ЧАСТЬ III
БАЛАКЛАВСКОЕ ДЕЛО
1
Бивачные ночные костры догорали, и люди и кони, густо скопившиеся в узкой Чоргунской долине, начали чувствовать вкрадчиво жалящий холодок, набегавший порывами со стороны моря: наступало утро 13/25 октября, в которое приказано было Меншиковым дивизии генерала Липранди нажать на Балаклаву.
Ещё не светало, только ещё готовилось светать, — чуть брезжило.
Орудия, упряжки, люди ещё не воспринимались глазами, а смутно угадывались в темноте.
Окрики были негромки, манерки звякали о приклады тихо, и даже лошади, проникаясь таинственностью обстановки, фыркали вполголоса, ссорились между собою сдержанно, подымая беспокойно головы часто ставили уши торчком, вслушиваясь в отдалённое.
Эти лошади пришли с берегов Дуная, из армии Горчакова. Они были участницами не одного там сражения с турками, и у русских солдат успели уже сложиться приметы, в которые твёрдо верили, особенно кавалеристы. Если лошади ржут наперебой одна за другою и если они то ложатся, то срыву вскакивают, то снова ложатся, — быть дальнему походу; если какая лошадь перед боем стоит понурясь и не ест — значит чует, что быть ей убитой, а если ластится к своему хозяину и смотрит на него пристально и жалостливо — значит его убьют.
Такое явное предпочтение лошадиного ума своему извинительно было старым солдатам николаевских времён: дисциплина тогда на том только и покоилась, что всячески укрощала пытливость ума человека.
Солдаты и в это наступающее утро перед боем совершенно не знали, куда и зачем они пойдут; ещё меньше знали они, как встретит их «он» — неприятель.
Но когда собираешься в бой, не нужно иметь много ума, чтобы догадаться, что могут тебя и убить, не только ранить. Поэтому у догорающих костров шла деловая передача от земляка к земляку последних просьб — сдать тому-то или переслать туда-то родным в случае смерти те небольшие деньги, которые за долгую службу скопились у каждого из этих старых усачей.

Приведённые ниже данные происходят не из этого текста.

-- one insertion step preserves the invariant
lemma pvInsLoop_good (m : Int) (P J : List Int) (hP : P.Pairwise (· ≥ ·))
    (hPpos : ∀ x ∈ P, 0 < x) (hJ : ∀ x ∈ J, x ≤ 0) (hJne : J ≠ []) :
    ∃ P' J', pvInsLoop m ((P ++ J).length - 1) (P ++ J) = P' ++ J' ∧
      P'.Pairwise (· ≥ ·) ∧ (∀ x ∈ P', 0 < x) ∧ (∀ x ∈ J', x ≤ 0) ∧
      P'.Perm ((if 0 < m then [m] else []) ++ P) ∧
      (P' ++ J').length = (P ++ J).length := by
  set p := P.length with hp'
  set q := J.length with hq'
  have hq1 : 1 ≤ q := by
    cases J with
    | nil => exact absurd rfl hJne
    | cons a t => simp [hq']
  have hO : (P ++ J).length = p + q := by
    rw [List.length_append, ← hp', ← hq']
  set k := (P ++ J).length - 1 with hk'
  have hk : k < (P ++ J).length := by omega
  by_cases hm : 0 < m
  · -- positive number: it is inserted into the sorted prefix
    set s := (P.takeWhile (fun x => decide (m ≤ x))).length with hs'
    have hsp : s ≤ p := (List.takeWhile_sublist _).length_le
    have hdrop_lt : ∀ jj, s ≤ jj → jj < p → P.getD jj 0 < m := by
      intro jj h1 h2
      have hfail : decide (m ≤ P.getD s 0) = false := pvTW_false (fun x => decide (m ≤ x)) P (by omega)
      have h3 : ¬ m ≤ P.getD s 0 := of_decide_eq_false hfail
      have h4 : P.getD jj 0 ≤ P.getD s 0 := pvPairwise_getD P hP s jj h1 h2
      omega
    have hstop : s = 0 ∨ (1 ≤ s ∧ m ≤ (P ++ J).getD (s - 1) 0) := by
      rcases Nat.eq_zero_or_pos s with h0 | h1
      · exact Or.inl h0
      · refine Or.inr ⟨h1, ?_⟩
        rw [pvGetD_append_left _ _ _ (by omega)]
        exact of_decide_eq_true (pvTW_true (fun x => decide (m ≤ x)) P (s - 1) (by omega))
    have hshift : ∀ i, s < i → i ≤ k → (P ++ J).getD (i - 1) 0 < m := by
      intro i hi1 hi2
      by_cases hjp : i - 1 < p
      · rw [pvGetD_append_left _ _ _ hjp]
        exact hdrop_lt (i - 1) (by omega) hjp
      · rw [pvGetD_append_right _ _ _ (by omega)]
        have := hJ (J.getD (i - 1 - P.length) 0) (pvGetD_mem J (i - 1 - P.length) (by omega))
        omega
    rw [pvInsLoop_eq m k s (P ++ J) hk (by omega) hstop hshift]
    have e0 : (P ++ J).drop (k + 1) = [] := List.drop_eq_nil_of_le (by omega)
    have e1 : (P ++ J).take s = P.take s := List.take_append_of_le_length (by omega)
    have e2 : (P ++ J).drop s = P.drop s ++ J := List.drop_append_of_le_length (by omega)
    have e3 : (P.drop s ++ J).take (k - s) = P.drop s ++ J.dropLast := by
      have hlen : (P.drop s).length = P.length - s := by simp
      have hks : k - s = (P.drop s).length + (J.length - 1) := by rw [hlen]; omega
      rw [hks, List.take_append, List.take_of_length_le (Nat.le_add_right _ _),
        Nat.add_sub_cancel_left, ← List.dropLast_eq_take]
    have htake_ge : ∀ a ∈ P.take s, m ≤ a := by
      intro a ha
      obtain ⟨i, hi, rfl⟩ := List.getElem_of_mem ha
      have hi' : i < s := by simp at hi; omega
      rw [List.getElem_take]
      rw [← pvGetD_eq P i (by omega)]
      have h5 : m ≤ P.getD (s - 1) 0 :=
        of_decide_eq_true (pvTW_true (fun x => decide (m ≤ x)) P (s - 1) (by omega))
      have h6 : P.getD (s - 1) 0 ≤ P.getD i 0 :=
        pvPairwise_getD P hP i (s - 1) (by omega) (by omega)
      omega
    have hdropm : ∀ b ∈ P.drop s, b < m := by
      intro b hb
      obtain ⟨i, hi, rfl⟩ := List.getElem_of_mem hb
      rw [List.getElem_drop]
      rw [← pvGetD_eq P (s + i) (by simp at hi; omega)]
      exact hdrop_lt (s + i) (by omega) (by simp at hi; omega)
    refine ⟨P.take s ++ m :: P.drop s, J.dropLast, ?_, ?_, ?_, ?_, ?_, ?_⟩
    · rw [e0, e1, e2, e3]
      simp
    · rw [List.pairwise_append]
      refine ⟨List.Pairwise.sublist (List.take_sublist _ _) hP, ?_, ?_⟩
      · rw [List.pairwise_cons]
        exact ⟨fun b hb => le_of_lt (hdropm b hb),
          List.Pairwise.sublist (List.drop_sublist _ _) hP⟩
      · intro a ha b hb
        rcases List.mem_cons.mp hb with rfl | hb'
        · exact htake_ge a ha
        · have := hdropm b hb'
          have := htake_ge a ha
          omega
    · intro x hx
      rcases List.mem_append.mp hx with hx' | hx'
      · exact hPpos x (List.Sublist.subset (List.take_sublist _ _) hx')
      · rcases List.mem_cons.mp hx' with rfl | hx''
        · exact hm
        · exact hPpos x (List.Sublist.subset (List.drop_sublist _ _) hx'')
    · intro x hx
      exact hJ x (List.Sublist.subset (List.dropLast_sublist _) hx)
    · rw [if_pos hm]
      refine List.Perm.trans List.perm_middle ?_
      rw [List.take_append_drop]
      exact List.Perm.refl _
    · simp
      omega
  · -- non-positive number: only the junk region is disturbed
    have hm' : m ≤ 0 := by omega
    set R := ((P ++ J).take k).reverse with hR'
    have hRlen : R.length = k := by simp [hR']; omega
    have hRget : ∀ j, j < k → R.getD j 0 = (P ++ J).getD (k - 1 - j) 0 := by
      intro j hj
      rw [hR', pvGetD_reverse _ j (by simp; omega)]
      have hl : ((P ++ J).take k).length = k := by simp; omega
      rw [hl, pvGetD_take _ k (k - 1 - j) (by omega)]
    set t := (R.takeWhile (fun x => decide (x < m))).length with ht'
    have ht : t ≤ k := le_trans (List.takeWhile_sublist _).length_le (le_of_eq hRlen)
    set s := k - t with hs'
    have hsge : p ≤ s := by
      by_contra hcon
      push_neg at hcon
      have hp1 : 1 ≤ p := by omega
      have htgt : k - p < t := by omega
      have hpred : decide (R.getD (k - p) 0 < m) = true := pvTW_true (fun x => decide (x < m)) R (k - p) htgt
      rw [hRget (k - p) (by omega)] at hpred
      have harith : k - 1 - (k - p) = p - 1 := by omega
      rw [harith, pvGetD_append_left _ _ _ (by omega)] at hpred
      have hpos := hPpos (P.getD (p - 1) 0) (pvGetD_mem P (p - 1) (by omega))
      have := of_decide_eq_true hpred
      omega
    have hstop : s = 0 ∨ (1 ≤ s ∧ m ≤ (P ++ J).getD (s - 1) 0) := by
      rcases Nat.eq_or_lt_of_le ht with he | hlt
      · exact Or.inl (by omega)
      · refine Or.inr ⟨by omega, ?_⟩
        have hfail : decide (R.getD t 0 < m) = false := pvTW_false (fun x => decide (x < m)) R (by omega)
        rw [hRget t (by omega)] at hfail
        have harith : k - 1 - t = s - 1 := by omega
        rw [harith] at hfail
        have := of_decide_eq_false hfail
        omega
    have hshift : ∀ i, s < i → i ≤ k → (P ++ J).getD (i - 1) 0 < m := by
      intro i hi1 hi2
      have hjt : k - i < t := by omega
      have hpred : decide (R.getD (k - i) 0 < m) = true := pvTW_true (fun x => decide (x < m)) R (k - i) hjt
      rw [hRget (k - i) (by omega)] at hpred
      have harith : k - 1 - (k - i) = i - 1 := by omega
      rw [harith] at hpred
      exact of_decide_eq_true hpred
    rw [pvInsLoop_eq m k s (P ++ J) hk (by omega) hstop hshift]
    have e0 : (P ++ J).drop (k + 1) = [] := List.drop_eq_nil_of_le (by omega)
    have e1 : (P ++ J).take s = P ++ J.take (s - p) := by
      rw [List.take_append, List.take_of_length_le (by omega)]
    have e2 : (P ++ J).drop s = J.drop (s - p) := by
      rw [List.drop_append, List.drop_eq_nil_of_le (by omega), List.nil_append]
    refine ⟨P, J.take (s - p) ++ m :: (J.drop (s - p)).take (k - s), ?_, hP, hPpos, ?_, ?_, ?_⟩
    · rw [e0, e1, e2]
      simp
    · intro x hx
      rcases List.mem_append.mp hx with hx' | hx'
      · exact hJ x (List.Sublist.subset (List.take_sublist _ _) hx')
      · rcases List.mem_cons.mp hx' with rfl | hx''
        · exact hm'
        · exact hJ x (List.Sublist.subset
            (List.Sublist.trans (List.take_sublist _ _) (List.drop_sublist _ _)) hx'')
    · rw [if_neg hm]
      exact List.Perm.refl _
    · simp
      omega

Иные пожилые семейные офицеры, сидя на корточках у тех же костров, при беглом свете их, наскоро, карандашами в записных книжках писали духовные завещания; другие, молодые, рвали письма, не желая, чтобы в случае смерти они попали в чьи-либо посторонние руки.
Когда полки 12-й дивизии стягивались накануне к Чоргуну, их встречал сам Липранди, чтобы каждому батальону прокричать несколько бравых слов и выслушать в ответ: «Рады стараться, ваше прево-сходи-тель-ство», а по оттенкам разноголосых криков этих решить про себя, ожидает ли его успех на другой день утром.
Он гадал по этим крикам, как гусары по своим лошадям. Опытным ухом он слышал, что солдаты кричат «от сердца» и стараться будут.
Теперь же эти, сердца которых он подслушивал, — народ уже обстрелянный, обдержанный в ежовых рукавицах войны, кто подремавший час-другой, завернувшись в шинель, кто не сомкнувший на ночь глаз, — были уже бодры и хлопотливы: ожидалась команда строиться.
И команда эта пришла; и, осмотрев в последний раз ружья и патронные сумки и подтянув ремни ранцев, стали поротно выстраиваться пехотинцы; похлопав и погладив коней и попробовав на ощупь подпруги, садились в сёдла гусары и уланы; за орудием орудие вытягивались в строй батареи…
Командующим отрядом, лёгким на руку генералом Липранди, было сказано, наконец: «Марш!». Приказ этот передали от старших младшим, и передрассветное движение началось в том порядке, который указан был в диспозиции, розданной командирам отдельных частей накануне.
От каменного Трактирного моста через Чёрную речку вправо разлеглись Федюхины высоты — два длинных холма, разделённых балкой, по которой проходила дорога из Балаклавы на Инкерман; высоты эти должна была занять бригада генерала Жабокритского — Владимирский и Суздальский полки.
К лежащей версты за три влево греческой деревне Комары, из которой ещё в сентябре Раглан выгнал всех жителей, подозревая их в шпионстве в пользу русских, двинулась колонна генерала Гриббе, около полка пехоты с батареей и уланами. А прямо по Балаклавской долине, в сторону укреплённого англичанами селения Кадык-Кой, охраняемого, кроме того, ещё и цепью сильных редутов на холмах, повёл главные силы генерал Семякин.
Он ехал на смирном казачьем маштачке соловой масти, неуклюжий, в плохо пригнанной, встопорщенной горбом сзади солдатской шинели, в низко надвинутой на уши фуражке, и совершенно ничего — ни воинственного, ни начальственного — не было в его отяжелелой от лет, подавшейся на седле вперёд фигуре.